More

_jonas · 2025-07-03T20:48:37 1751575717

Evals are critical, and I love the practicality of this guide!

One problem not covered here is: knowing which data to review.

If your AI system produces say 95% accurate responses, your Evals team will spend too much time reviewing production logs to discover different AI failure modes.

To enable your Evals team to only spend time reviewing the high-signal responses that are likely incorrect, I built a tool that automatically surfaces the least trustworthy LLM responses:

https://help.cleanlab.ai/tlm/

Hope you find it useful, I made sure it works out-of-the-box with zero-configuration required!

hamelsmu · 2025-07-03T21:07:51 1751576871

Hamel here. Thanks so much for asking this question! I will work on adding it to the FAQ. Please keep these coming!

_jonas · 2025-05-06T03:08:22 1746500902

This is why I built a startup for automated real-time trustworthiness scoring of LLM responses: https://help.cleanlab.ai/tlm/

Tools to mitigate unchecked hallucination are critical for high-stakes AI applications across finance, insurance, medicine, and law. At many enterprises I work with, even straightforward AI for customer support is too unreliable without a trust layer for detecting and remediating hallucinations.

insane_dreamer · 2025-05-06T05:09:19 1746508159

Who is watching the watchers?

How do we know the TLM is any more accurate than the LLM (especially if it's not trained on any local data)? If determining veracity were that simple, LLMs would just incorporate a fact-checking stage.

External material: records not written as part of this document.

-- parity flip: for a natural k, (1+k) even ↔ k odd, as the Bool tests the ports make

theorem parity_flip (k : Nat) :
    (PySem.Int.mod (1 + (k : Int)) 2 == 0) = !(PySem.Int.mod (k : Int) 2 == 0) := by
  have h1 : (1 + (k : Int)) = ((1 + k : Nat) : Int) := by push_cast; ring
  rw [h1, Bool.eq_iff_iff]
  rcases Nat.mod_two_eq_zero_or_one k with h | h <;>
    simp [beq_iff_eq] <;> omega

theorem emitB_cons (p : Int) (t : List Int) (cur : List Int) :
    emitB (p :: t) cur
      = cur.filter (fun x => PySem.Int.mod x p == 0)
        ++ emitB t ((cur.filter (fun x => !(PySem.Int.mod x p == 0))).reverse) := by
  simp only [emitB]
  rw [PySem.List.pyRange_one_cons (by simp)]
  simp only [List.flatMap_cons]
  show cur.filter (fun x => keyLoop (p :: t) x 0 == (0:Int)) ++ _ ++ _ = _
  rw [filt0, List.append_assoc]
  congr 1
  rw [PySem.List.pyRange_one, PySem.List.pyRange_one]
  congr 1
  · -- the buckets 1..q of the outer list are the buckets 0..q-1 of the reversed rest
    have hlen : ((((p :: t).length : Int)) - (0 + 1)).toNat = t.length := by simp
    have hlen' : (((t.length : Int)) - 0).toNat = t.length := by simp
    rw [hlen, hlen', List.flatMap_map, List.flatMap_map]
    apply List.flatMap_congr
    intro k _
    show (if PySem.Int.mod (0 + 1 + (k:Int)) 2 == 0 then _ else _) = _
    have h1 : (0 + 1 + (k:Int)) = 1 + (k:Int) := by ring
    rw [h1]
    rw [show cur.filter (fun x => keyLoop (p :: t) x 0 == 1 + (k:Int))
          = cur.filter (fun x => keyLoop (p :: t) x 0 == (k:Int) + 1) by
        apply List.filter_congr; intro x _; rw [add_comm]]
    rw [filtS p t cur (k:Int) (by positivity), parity_flip k]
    show _ = (if PySem.Int.mod (0 + (k:Int)) 2 == 0 then _ else _)
    have h2 : (0 + (k:Int)) = (k:Int) := by ring
    rw [h2, List.filter_reverse]
    cases hb : (PySem.Int.mod (k:Int) 2 == 0) <;> simp
  · -- the leftover bucket
    have hlen : (((p :: t).length : Int)) = ((t.length : Int)) + 1 := by simp
    rw [hlen, filtS p t cur ((t.length : Int)) (by positivity), List.filter_reverse]
    have hp : (PySem.Int.mod ((t.length : Int) + 1) 2 == 1) = !(PySem.Int.mod ((t.length : Int)) 2 == 1) := by
      have h1 : ((t.length : Int) + 1) = ((t.length + 1 : Nat) : Int) := by push_cast; ring
      rw [h1, Bool.eq_iff_iff]
      rcases Nat.mod_two_eq_zero_or_one t.length with h | h <;>
        simp [beq_iff_eq] <;> omega
    rw [hp]
    cases hb : (PySem.Int.mod ((t.length : Int)) 2 == 1) <;> simp

theorem emitB_nil (cur : List Int) : emitB [] cur = cur.reverse := by
  simp [emitB, keyLoop, PySem.List.pyRange_one_eq_nil]

theorem emitB_eq_specOut (ps : List Int) : ∀ (cur : List Int), emitB ps cur = specOut ps cur := by
  induction ps with
  | nil => intro cur; rw [emitB_nil]; rfl
  | cons p t ih => intro cur; rw [emitB_cons, ih]; rfl

theorem waiter_alt_zero_ne_nil (numbers : List Int) (h : numbers ≠ []) : waiter_alt numbers 0 ≠ [] := by
  rw [waiter_alt_eq_emitB numbers 0 le_rfl]
  show emitB (takePrimes (0:Int).toNat [] 3) numbers ≠ []
  rw [show takePrimes (0:Int).toNat [] 3 = [] from rfl, emitB_nil]
  simpa using h

theorem waiter_zero (numbers : List Int) : waiter numbers 0 = [] := by
  simp [waiter, roundsA]

-- ===== VERDICT (by name: the statement is the Claim_ definition above) =====
theorem waiter_spec : Claim_unchanged_waiter := by
  intro numbers q _ hpre hnd
  show waiter numbers q = waiter_alt numbers q
  rcases lt_or_eq_of_le (hpre : (0:Int) ≤ q) with hq | hq
  · rw [waiter_eq_specOut numbers q hq, waiter_alt_eq_emitB numbers q (le_of_lt hq),
      emitB_eq_specOut]
  · subst hq
    have hnil : numbers = [] := by
      by_contra h
      exact hnd ⟨rfl, h⟩
    subst hnil
    decide

theorem waiter_changed : Claim_changed_waiter := by
  unfold Claim_changed_waiter; decide

theorem waiter_tight : Claim_exact_waiter := by
  intro numbers q _ _ hd
  obtain ⟨hq, hne⟩ := hd
  subst hq
  rw [waiter_zero]
  exact fun h => waiter_alt_zero_ne_nil numbers hne h.symm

_jonas · 2025-05-07T23:31:30 1746660690

You might be thinking of LLM as-a-judge, where one simply asks another LLM to fact-check the response. Indeed that is very unreliable due to LLM hallucinations, the problem we are trying to mitigate in the first place.

TLM is instead an uncertainty estimation technique applied to LLMs, not another LLM model.

_jonas · 2025-04-17T19:42:31 1744918951

Exactly, that's why my startup recommends all LLM outputs should come with trustworthiness scores:

https://cleanlab.ai/tlm/

_jonas · 2025-04-17T19:39:46 1744918786

My startup is working on this fundamental problem.

You can try out our early product here: https://cleanlab.ai/tlm/

(free to try, we'd love to hear your feedback)

Reubensson · 2025-04-18T08:46:47 1744966007

Tested the free chat. The chat bot gave slightly incorrect answer, and trustworthiness gave it score of 0.749 and said the answer is completely incorrect, which was not actually the case. Seems more confusing with two answers that are somewhat wrong.

_jonas · 2025-04-17T19:34:49 1744918489

I see this fallacy often too.

My company provides hallucination detection software: https://cleanlab.ai/tlm/

But we somehow end up in sales meetings where the person who requested the meeting claims their AI does not hallucinate ...

_jonas · on Nov 3, 2024

Has anyone run any meaningful benchmarks of this vs. google vs. perplexity?

Chkhikvadze · on Nov 4, 2024

I would love to have it as well.

_jonas · on Nov 3, 2024

This one looks pretty good, haven't tried it yet though: https://github.com/QuivrHQ/quivr

_jonas · on Nov 3, 2024

It's fun to try and guess what semantic concepts might be captured within individual dimensions / pairs of dimensions of the embeddings space.

_jonas · on Nov 3, 2024

Curious to learn how much harder it is to red-team models that use the second line of defense of an explicit guardrails library that checks the LLM response in a second step. Such as Nvidia's Nemo Guardrails package.

_jonas · on Nov 3, 2024

I'm excited for LLM applications that can setup, monitor/validate, and optimize data pipelines at scale. Seems possible soon given that SQL and most data records aren't intended to be human-friendly

sph · on Nov 3, 2024

Ah, the hubris of youth.

sourcepluck · on Nov 3, 2024

Either this is a joke comment, or you haven't seen https://ludic.mataroa.blog/blog/i-will-fucking-piledrive-you...

FridgeSeal · on Nov 3, 2024

Once again. Because clearly this needs to be said loudly and repeatedly.

That is a _technical solution_ to a fundamentally _social_ problem.

hermitcrab · on Nov 3, 2024

And now we have two problems...

hinkley · on Nov 3, 2024

Ten problems. Regex is for wusses who fear danger. LLMs are where real men turn.

spencerchubb · on Nov 3, 2024

When LLMs can do the following, they might be able to fix data hell:

- Negotiate with different teams to figure out what a field means

- Be told that a field should be converted from one format to another, but oh wait it's causing errors somewhere downstream because it was told the wrong instructions

- People come to you with some issue about the code you maintain, and you dig enough to realize the root cause is another team's code

hinkley · on Nov 3, 2024

- explain how they came up with “12” as the answer.